Fletcher v. Jones

WELLS, Judge.

We note at the outset that judgment in this case was entered out of court and out of district from the 24 January 1983 term of Dare County Superior Court. Such an entry of judgment is proper only where permitted by statute, or, as here, where the parties consent. Utilities Commission v. State, 243 N.C. 12, 89 S.E. 2d 727 (1955), reh. denied, 243 N.C. 685, 91 S.E. 2d 899 (1956).
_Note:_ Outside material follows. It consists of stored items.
-- pv_equiv track=rewrite | github.com/TuneWifi/wn8test | wn8 maybe.py | wn8_status
-- ===== SOURCE A (Python) =====
-- def wn8_status(wn8):
--     statuses = {
--         (0, 300): "Status: Dark Red (Very Bad)",
--         (300, 450): "Status: Red (Bad)",
--         (450, 650): "Status: Orange (Below Average)",
--         (650, 900): "Status: Yellow (Average)",
--         (900, 1200): "Status: Light Green (Above Average)",
--         (1200, 1600): "Status: Green (Good)",
--         (1600, 2000): "Status: Light Blue (Very Good)",
--         (2000, 2450): "Status: Blue (Great)",
--         (2450, 2900): "Status: Violet (Unicum)",
--         (2900, 99999): "Status: Dark Violet (Super Unicum)"
--     }
--     for (low, high), status in statuses.items():
--         if low <= wn8 < high:
--             return status
--     return "Status: Unknown"
-- ===== SOURCE B (Python) =====
-- def wn8_status(wn8):
--     thresholds = [0, 300, 450, 650, 900, 1200, 1600, 2000, 2450, 2900, 99999]
--     labels = [
--         "Status: Dark Red (Very Bad)",
--         "Status: Red (Bad)",
--         "Status: Orange (Below Average)",
--         "Status: Yellow (Average)",
--         "Status: Light Green (Above Average)",
--         "Status: Green (Good)",
--         "Status: Light Blue (Very Good)",
--         "Status: Blue (Great)",
--         "Status: Violet (Unicum)",
--         "Status: Dark Violet (Super Unicum)",
--     ]
--     # binary search: lo ends as bisect_right(thresholds, wn8)
--     lo, hi = 0, len(thresholds)
--     while lo < hi:
--         mid = (lo + hi) // 2
--         if thresholds[mid] <= wn8:
--             lo = mid + 1
--         else:
--             hi = mid
--     idx = lo - 1
--     if idx < 0 or idx >= len(labels):
--         return "Status: Unknown"
--     return labels[idx]
-- ===== Notes on version B (the rewrite author's own statement) =====
-- stated objective: alternative
-- what changed: Replaces the linear scan over ten (low,high) interval keys of a dict with a binary search (hand-rolled bisect_right) over a sorted list of lower thresholds, indexing into a parallel label list.
import Mathlib
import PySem

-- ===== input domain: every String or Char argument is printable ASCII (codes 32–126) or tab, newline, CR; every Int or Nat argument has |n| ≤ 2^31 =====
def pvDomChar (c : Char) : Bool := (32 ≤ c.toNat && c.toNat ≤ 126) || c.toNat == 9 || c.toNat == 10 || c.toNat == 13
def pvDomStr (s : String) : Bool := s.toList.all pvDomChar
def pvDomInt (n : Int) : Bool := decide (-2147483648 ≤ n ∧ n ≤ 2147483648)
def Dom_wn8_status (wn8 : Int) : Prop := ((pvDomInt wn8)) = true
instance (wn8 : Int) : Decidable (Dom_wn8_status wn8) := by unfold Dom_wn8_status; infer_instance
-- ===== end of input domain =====

-- B replaces A's linear scan over interval keys with a binary search over sorted lower
-- thresholds plus a parallel label list (objective: alternative algorithm, same exact values).


-- ===== PORT A =====
-- A's dict literal, in insertion order (keys are distinct, so the dict is just this list)
def wn8StatusTable : List ((Int × Int) × String) :=
  [ ((0, 300), "Status: Dark Red (Very Bad)"),
    ((300, 450), "Status: Red (Bad)"),
    ((450, 650), "Status: Orange (Below Average)"),
    ((650, 900), "Status: Yellow (Average)"),
    ((900, 1200), "Status: Light Green (Above Average)"),
    ((1200, 1600), "Status: Green (Good)"),
    ((1600, 2000), "Status: Light Blue (Very Good)"),
    ((2000, 2450), "Status: Blue (Great)"),
    ((2450, 2900), "Status: Violet (Unicum)"),
    ((2900, 99999), "Status: Dark Violet (Super Unicum)") ]

-- the for-loop: first interval containing wn8 wins, else fall through
def wn8StatusLoop (wn8 : Int) : List ((Int × Int) × String) → String
  | [] => "Status: Unknown"
  | ((low, high), status) :: rest =>
      if low ≤ wn8 ∧ wn8 < high then status else wn8StatusLoop wn8 rest

def wn8_status (wn8 : Int) : String := wn8StatusLoop wn8 wn8StatusTable

-- ===== PORT B =====
def wn8Thresholds : List Int := [0, 300, 450, 650, 900, 1200, 1600, 2000, 2450, 2900, 99999]

def wn8Labels : List String :=
  [ "Status: Dark Red (Very Bad)",
    "Status: Red (Bad)",
    "Status: Orange (Below Average)",
    "Status: Yellow (Average)",
    "Status: Light Green (Above Average)",
    "Status: Green (Good)",
    "Status: Light Blue (Very Good)",
    "Status: Blue (Great)",
    "Status: Violet (Unicum)",
    "Status: Dark Violet (Super Unicum)" ]

-- the while loop of Source B; thresholds[mid] is always in range (lo ≤ mid < hi ≤ len),
-- so getD is exact for Python's indexing here
def wn8Bisect (wn8 : Int) (lo hi : Nat) : Nat :=
  if lo < hi then
    let mid := (lo + hi) / 2
    if wn8Thresholds.getD mid 0 ≤ wn8 then wn8Bisect wn8 (mid + 1) hi
    else wn8Bisect wn8 lo mid
  else lo
termination_by hi - lo
decreasing_by all_goals omega

def wn8_status_alt (wn8 : Int) : String :=
  let lo := wn8Bisect wn8 0 wn8Thresholds.length
  let idx : Int := (lo : Int) - 1
  if idx < 0 ∨ idx ≥ (wn8Labels.length : Int) then "Status: Unknown"
  else wn8Labels.getD idx.toNat ""

-- ===== PRECONDITION & SPEC =====
def Spec_wn8_status (wn8 : Int) (out : String) : Prop := out = wn8_status_alt wn8
instance (wn8 : Int) (out : String) : Decidable (Spec_wn8_status wn8 out) := by unfold Spec_wn8_status; infer_instance

-- ===== CLAIM (what is proved, stated in full; the proofs are below) =====
def Claim_equal_wn8_status : Prop := ∀ (wn8 : Int), Dom_wn8_status wn8 → Spec_wn8_status wn8 (wn8_status wn8)

-- ===== LEMMAS AND PROOFS =====

lemma wn8Bisect_eval_0 (wn8 : Int) (h2 : wn8 < 0) : wn8Bisect wn8 0 11 = 0 := by
  repeat
    rw [wn8Bisect]
    norm_num [wn8Thresholds]
    try first | rw [if_pos (by omega)] | rw [if_neg (by omega)]

lemma wn8Bisect_eval_1 (wn8 : Int) (h1 : (0:Int) ≤ wn8) (h2 : wn8 < 300) : wn8Bisect wn8 0 11 = 1 := by
  repeat
    rw [wn8Bisect]
    norm_num [wn8Thresholds]
    try first | rw [if_pos (by omega)] | rw [if_neg (by omega)]

lemma wn8Bisect_eval_2 (wn8 : Int) (h1 : (300:Int) ≤ wn8) (h2 : wn8 < 450) : wn8Bisect wn8 0 11 = 2 := by
  repeat
    rw [wn8Bisect]
    norm_num [wn8Thresholds]
    try first | rw [if_pos (by omega)] | rw [if_neg (by omega)]

lemma wn8Bisect_eval_3 (wn8 : Int) (h1 : (450:Int) ≤ wn8) (h2 : wn8 < 650) : wn8Bisect wn8 0 11 = 3 := by
  repeat
    rw [wn8Bisect]
    norm_num [wn8Thresholds]
    try first | rw [if_pos (by omega)] | rw [if_neg (by omega)]

lemma wn8Bisect_eval_4 (wn8 : Int) (h1 : (650:Int) ≤ wn8) (h2 : wn8 < 900) : wn8Bisect wn8 0 11 = 4 := by
  repeat
    rw [wn8Bisect]
    norm_num [wn8Thresholds]
    try first | rw [if_pos (by omega)] | rw [if_neg (by omega)]

lemma wn8Bisect_eval_5 (wn8 : Int) (h1 : (900:Int) ≤ wn8) (h2 : wn8 < 1200) : wn8Bisect wn8 0 11 = 5 := by
  repeat
    rw [wn8Bisect]
    norm_num [wn8Thresholds]
    try first | rw [if_pos (by omega)] | rw [if_neg (by omega)]

lemma wn8Bisect_eval_6 (wn8 : Int) (h1 : (1200:Int) ≤ wn8) (h2 : wn8 < 1600) : wn8Bisect wn8 0 11 = 6 := by
  repeat
    rw [wn8Bisect]
    norm_num [wn8Thresholds]
    try first | rw [if_pos (by omega)] | rw [if_neg (by omega)]

lemma wn8Bisect_eval_7 (wn8 : Int) (h1 : (1600:Int) ≤ wn8) (h2 : wn8 < 2000) : wn8Bisect wn8 0 11 = 7 := by
  repeat
    rw [wn8Bisect]
    norm_num [wn8Thresholds]
    try first | rw [if_pos (by omega)] | rw [if_neg (by omega)]

lemma wn8Bisect_eval_8 (wn8 : Int) (h1 : (2000:Int) ≤ wn8) (h2 : wn8 < 2450) : wn8Bisect wn8 0 11 = 8 := by
  repeat
    rw [wn8Bisect]
    norm_num [wn8Thresholds]
    try first | rw [if_pos (by omega)] | rw [if_neg (by omega)]

lemma wn8Bisect_eval_9 (wn8 : Int) (h1 : (2450:Int) ≤ wn8) (h2 : wn8 < 2900) : wn8Bisect wn8 0 11 = 9 := by
  repeat
    rw [wn8Bisect]
    norm_num [wn8Thresholds]
    try first | rw [if_pos (by omega)] | rw [if_neg (by omega)]

lemma wn8Bisect_eval_10 (wn8 : Int) (h1 : (2900:Int) ≤ wn8) (h2 : wn8 < 99999) : wn8Bisect wn8 0 11 = 10 := by
  repeat
    rw [wn8Bisect]
    norm_num [wn8Thresholds]
    try first | rw [if_pos (by omega)] | rw [if_neg (by omega)]

lemma wn8Bisect_eval_11 (wn8 : Int) (h1 : (99999:Int) ≤ wn8) : wn8Bisect wn8 0 11 = 11 := by
  repeat
    rw [wn8Bisect]
    norm_num [wn8Thresholds]
    try first | rw [if_pos (by omega)] | rw [if_neg (by omega)]

-- finish one interval: rewrite the bisect result, reduce both sides to literals
-- ===== VERDICT (by name: the statement is the Claim_ definition above) =====
theorem wn8_status_spec : Claim_equal_wn8_status := by
  intro wn8 _
  unfold Spec_wn8_status wn8_status wn8_status_alt
  by_cases hc0 : wn8 < 0
  · rw [show wn8Thresholds.length = 11 from rfl, wn8Bisect_eval_0 wn8 (by omega)]
    simp only [wn8StatusTable, wn8StatusLoop, wn8Labels]
    norm_num
    repeat first | rw [if_pos (by omega)] | rw [if_neg (by omega)]
    all_goals first | rfl | decide | (intro h; exact absurd (h (by omega)) (by omega))
  by_cases hc1 : (0:Int) ≤ wn8 ∧ wn8 < 300
  · rw [show wn8Thresholds.length = 11 from rfl, wn8Bisect_eval_1 wn8 (by omega) (by omega)]
    simp only [wn8StatusTable, wn8StatusLoop, wn8Labels]
    norm_num
    repeat first | rw [if_pos (by omega)] | rw [if_neg (by omega)]
    all_goals first | rfl | decide | (intro h; exact absurd (h (by omega)) (by omega))
  by_cases hc2 : (300:Int) ≤ wn8 ∧ wn8 < 450
  · rw [show wn8Thresholds.length = 11 from rfl, wn8Bisect_eval_2 wn8 (by omega) (by omega)]
    simp only [wn8StatusTable, wn8StatusLoop, wn8Labels]
    norm_num
    repeat first | rw [if_pos (by omega)] | rw [if_neg (by omega)]
    all_goals first | rfl | decide | (intro h; exact absurd (h (by omega)) (by omega))
  by_cases hc3 : (450:Int) ≤ wn8 ∧ wn8 < 650
  · rw [show wn8Thresholds.length = 11 from rfl, wn8Bisect_eval_3 wn8 (by omega) (by omega)]
    simp only [wn8StatusTable, wn8StatusLoop, wn8Labels]
    norm_num
    repeat first | rw [if_pos (by omega)] | rw [if_neg (by omega)]
    all_goals first | rfl | decide | (intro h; exact absurd (h (by omega)) (by omega))
  by_cases hc4 : (650:Int) ≤ wn8 ∧ wn8 < 900
  · rw [show wn8Thresholds.length = 11 from rfl, wn8Bisect_eval_4 wn8 (by omega) (by omega)]
    simp only [wn8StatusTable, wn8StatusLoop, wn8Labels]
    norm_num
    repeat first | rw [if_pos (by omega)] | rw [if_neg (by omega)]
    all_goals first | rfl | decide | (intro h; exact absurd (h (by omega)) (by omega))
  by_cases hc5 : (900:Int) ≤ wn8 ∧ wn8 < 1200
  · rw [show wn8Thresholds.length = 11 from rfl, wn8Bisect_eval_5 wn8 (by omega) (by omega)]
    simp only [wn8StatusTable, wn8StatusLoop, wn8Labels]
    norm_num
    repeat first | rw [if_pos (by omega)] | rw [if_neg (by omega)]
    all_goals first | rfl | decide | (intro h; exact absurd (h (by omega)) (by omega))
  by_cases hc6 : (1200:Int) ≤ wn8 ∧ wn8 < 1600
  · rw [show wn8Thresholds.length = 11 from rfl, wn8Bisect_eval_6 wn8 (by omega) (by omega)]
    simp only [wn8StatusTable, wn8StatusLoop, wn8Labels]
    norm_num
    repeat first | rw [if_pos (by omega)] | rw [if_neg (by omega)]
    all_goals first | rfl | decide | (intro h; exact absurd (h (by omega)) (by omega))
  by_cases hc7 : (1600:Int) ≤ wn8 ∧ wn8 < 2000
  · rw [show wn8Thresholds.length = 11 from rfl, wn8Bisect_eval_7 wn8 (by omega) (by omega)]
    simp only [wn8StatusTable, wn8StatusLoop, wn8Labels]
    norm_num
    repeat first | rw [if_pos (by omega)] | rw [if_neg (by omega)]
    all_goals first | rfl | decide | (intro h; exact absurd (h (by omega)) (by omega))
  by_cases hc8 : (2000:Int) ≤ wn8 ∧ wn8 < 2450
  · rw [show wn8Thresholds.length = 11 from rfl, wn8Bisect_eval_8 wn8 (by omega) (by omega)]
    simp only [wn8StatusTable, wn8StatusLoop, wn8Labels]
    norm_num
    repeat first | rw [if_pos (by omega)] | rw [if_neg (by omega)]
    all_goals first | rfl | decide | (intro h; exact absurd (h (by omega)) (by omega))
  by_cases hc9 : (2450:Int) ≤ wn8 ∧ wn8 < 2900
  · rw [show wn8Thresholds.length = 11 from rfl, wn8Bisect_eval_9 wn8 (by omega) (by omega)]
    simp only [wn8StatusTable, wn8StatusLoop, wn8Labels]
    norm_num
    repeat first | rw [if_pos (by omega)] | rw [if_neg (by omega)]
    all_goals first | rfl | decide | (intro h; exact absurd (h (by omega)) (by omega))
  by_cases hc10 : (2900:Int) ≤ wn8 ∧ wn8 < 99999
  · rw [show wn8Thresholds.length = 11 from rfl, wn8Bisect_eval_10 wn8 (by omega) (by omega)]
    simp only [wn8StatusTable, wn8StatusLoop, wn8Labels]
    norm_num
    repeat first | rw [if_pos (by omega)] | rw [if_neg (by omega)]
    all_goals first | rfl | decide | (intro h; exact absurd (h (by omega)) (by omega))
  by_cases hc11 : (99999:Int) ≤ wn8
  · rw [show wn8Thresholds.length = 11 from rfl, wn8Bisect_eval_11 wn8 (by omega)]
    simp only [wn8StatusTable, wn8StatusLoop, wn8Labels]
    norm_num
    repeat first | rw [if_pos (by omega)] | rw [if_neg (by omega)]
    all_goals first | rfl | decide | (intro h; exact absurd (h (by omega)) (by omega))
  exact absurd trivial (by omega)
Defendant contends that the trial court erred in ordering specific performance of the contract, because it had either lapsed or been rescinded as of 26 September 1981, when plaintiff attempted to convey the executed note and deed of trust to defendant. Plaintiff contends that the time for performance of the contract was extended on 29 January and 4 August and a binding agreement existed on 26 September 1981.
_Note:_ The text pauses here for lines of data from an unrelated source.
-- pv_equiv track=rewrite | github.com/AbdeAMNR/python-training | Lecture 01/03Simple.py | calcIndice
-- ===== SOURCE A (Python) =====
-- def calcIndice(m):
--     myList = []
--     U = 2
--     i = 1
--     myList.append(U)
--     while True:
--         U = 3 * U - 1
--         i += 1
--         if U >= m:
--             return myList
--         myList.append(U)
-- ===== SOURCE B (Python) =====
-- def calcIndice(m):
--     # closed form: the k-th term (1-based) is (3**k + 1) // 2 = 2, 5, 14, 41, ...
--     res = [2]
--     k = 2
--     while True:
--         t = (3 ** k + 1) // 2
--         if t >= m:
--             return res
--         res.append(t)
--         k += 1
-- ===== Notes on version B (the rewrite author's own statement) =====
-- stated objective: alternative
-- what changed: B drops the running accumulator U = 3*U-1 and generates each term directly from its 1-based index k via the closed form (3**k + 1)//2, keeping only the index as loop state.
import Mathlib
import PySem

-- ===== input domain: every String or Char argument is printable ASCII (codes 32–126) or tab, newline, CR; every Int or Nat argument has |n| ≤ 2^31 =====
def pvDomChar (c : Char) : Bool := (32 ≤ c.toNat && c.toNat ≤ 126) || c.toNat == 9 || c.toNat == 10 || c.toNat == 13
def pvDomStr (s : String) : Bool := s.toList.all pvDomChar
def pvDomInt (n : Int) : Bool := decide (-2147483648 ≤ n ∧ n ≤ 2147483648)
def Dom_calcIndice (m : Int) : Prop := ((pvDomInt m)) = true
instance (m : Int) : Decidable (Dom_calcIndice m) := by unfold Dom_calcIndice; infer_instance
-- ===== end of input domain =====

-- B replaces A's running accumulator U = 3*U - 1 by the closed form (3^k + 1) // 2 indexed
-- by the 1-based term index k (alternative decomposition, same asymptotic cost).


-- ===== PORT A =====
-- A's while-True loop: state is the running value U (and the unused counter i,
-- kept for literalness); the hypothesis 2 ≤ U is a totality guard only.
def calcA_loop (m U : Int) (i : Int) (acc : List Int) (hU : 2 ≤ U) : List Int :=
  if _h : 3 * U - 1 ≥ m then acc
  else calcA_loop m (3 * U - 1) (i + 1) (acc ++ [3 * U - 1]) (by omega)
termination_by (m - (3 * U - 1)).toNat
decreasing_by
  simp only [not_le] at _h
  omega

def calcIndice (m : Int) : List Int :=
  -- myList = []; U = 2; i = 1; myList.append(U); while True: ...
  calcA_loop m 2 1 [2] (by norm_num)

-- ===== PORT B =====
-- 2 * ((3^k + 1) // 2) = 3^k + 1 (the dividend is even); used for B's termination.
theorem two_mul_term (k : Nat) :
    2 * PySem.Int.floordiv ((3:Int) ^ k + 1) 2 = (3:Int) ^ k + 1 := by
  rw [PySem.Int.floordiv_eq_ediv_of_pos (by norm_num)]
  have h : (2:Int) ∣ (3:Int) ^ k + 1 := by
    have : (3:Int) ^ k % 2 = 1 := by
      induction k with
      | zero => decide
      | succ n ih => rw [pow_succ]; omega
    omega
  omega

theorem pow3_lt (k : Nat) : (3:Int) ^ k < (3:Int) ^ (k + 1) := by
  have h : (0:Int) < 3 ^ k := by positivity
  rw [pow_succ]; nlinarith

-- B's while-True loop: state is only the 1-based index k of the next candidate term.
def calcB_loop (m : Int) (k : Nat) (acc : List Int) : List Int :=
  let t := PySem.Int.floordiv ((3:Int) ^ k + 1) 2
  if _h : t ≥ m then acc
  else calcB_loop m (k + 1) (acc ++ [t])
termination_by (m - PySem.Int.floordiv ((3:Int) ^ k + 1) 2).toNat
decreasing_by
  simp only [not_le] at _h
  have h1 := two_mul_term k
  have h2 := two_mul_term (k + 1)
  have h3 := pow3_lt k
  omega

def calcIndice_alt (m : Int) : List Int :=
  -- res = [2]; k = 2; while True: t = (3**k + 1)//2; ...
  calcB_loop m 2 [2]

-- ===== PRECONDITION & SPEC =====
def Spec_calcIndice (m : Int) (out : List Int) : Prop := out = calcIndice_alt m
instance (m : Int) (out : List Int) : Decidable (Spec_calcIndice m out) := by unfold Spec_calcIndice; infer_instance

-- ===== CLAIM (what is proved, stated in full; the proofs are below) =====
def Claim_equal_calcIndice : Prop := ∀ (m : Int), Dom_calcIndice m → Spec_calcIndice m (calcIndice m)

-- ===== LEMMAS AND PROOFS =====

-- Key identity: 3 * t_k - 1 = t_{k+1} where t_k = (3^k + 1) // 2.
theorem step_term (k : Nat) :
    3 * PySem.Int.floordiv ((3:Int) ^ k + 1) 2 - 1
      = PySem.Int.floordiv ((3:Int) ^ (k + 1) + 1) 2 := by
  have h1 := two_mul_term k
  have h2 := two_mul_term (k + 1)
  have h3 : (3:Int) ^ (k + 1) = 3 * 3 ^ k := by rw [pow_succ]; ring
  omega

-- A's loop started at U = t_k equals B's loop started at index k + 1.
theorem loop_eq (n : Nat) : ∀ (m : Int) (k : Nat) (i : Int) (acc : List Int)
    (hU : 2 ≤ PySem.Int.floordiv ((3:Int) ^ k + 1) 2),
    (m - PySem.Int.floordiv ((3:Int) ^ (k + 1) + 1) 2).toNat ≤ n →
    calcA_loop m (PySem.Int.floordiv ((3:Int) ^ k + 1) 2) i acc hU
      = calcB_loop m (k + 1) acc := by
  induction n with
  | zero =>
    intro m k i acc hU hn
    rw [calcA_loop, calcB_loop]
    simp only [step_term k]
    split
    · rfl
    · exfalso
      rename_i hc
      simp only [not_le] at hc
      omega
  | succ n ih =>
    intro m k i acc hU hn
    rw [calcA_loop, calcB_loop]
    simp only [step_term k]
    split
    · rfl
    · rename_i hc
      simp only [not_le] at hc
      have hk1 := two_mul_term k
      have hk2 := two_mul_term (k + 1)
      have hk3 := two_mul_term (k + 1 + 1)
      have hp1 := pow3_lt k
      have hp2 := pow3_lt (k + 1)
      have hpos : (0:Int) < 3 ^ k := by positivity
      have hs1 := step_term k
      have hs2 := step_term (k + 1)
      have hU' : 2 ≤ PySem.Int.floordiv ((3:Int) ^ (k + 1) + 1) 2 := by omega
      have hn' : (m - PySem.Int.floordiv ((3:Int) ^ (k + 1 + 1) + 1) 2).toNat ≤ n := by
        omega
      exact ih m (k + 1) (i + 1)
        (acc ++ [PySem.Int.floordiv ((3:Int) ^ (k + 1) + 1) 2]) hU' hn'

-- ===== VERDICT (by name: the statement is the Claim_ definition above) =====
theorem calcIndice_spec : Claim_equal_calcIndice := by
  intro m _
  unfold Spec_calcIndice calcIndice calcIndice_alt
  have e : PySem.Int.floordiv ((3:Int) ^ 1 + 1) 2 = 2 := by decide
  have h := loop_eq (m - PySem.Int.floordiv ((3:Int) ^ 2 + 1) 2).toNat m 1 1 [2]
    (by rw [e]) (le_refl _)
  simp only [e] at h
  exact h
To determine whether a valid contract existed on 26 September 1981, we must examine the legal effect of the events occurring between August 1980 and September 1981. Under the agreement executed on 18 August, closing in the land sale was to be held on 9 January 1981. The sale was conditioned, however, on *434defendant’s ability to obtain a divorce from his wife or her consent to a deed by the closing date. This provision constitutes a condition precedent to the parties’ obligation to perform under the contract. “Conditions precedent . . . are those facts and events, occurring subsequently to the making of a valid contract, that must exist or occur before there is a right to immediate performance, before there is a breach of contract duty . . .” 3A Corbin on Contracts § 628 (1960 & 1971 Supp.), Tire Co. v. Morefield, 35 N.C. App. 385, 241 S.E. 2d 353 (1978).1 It is clear therefore that neither party was obligated to perform under the contract unless the condition precedent was met by the closing date.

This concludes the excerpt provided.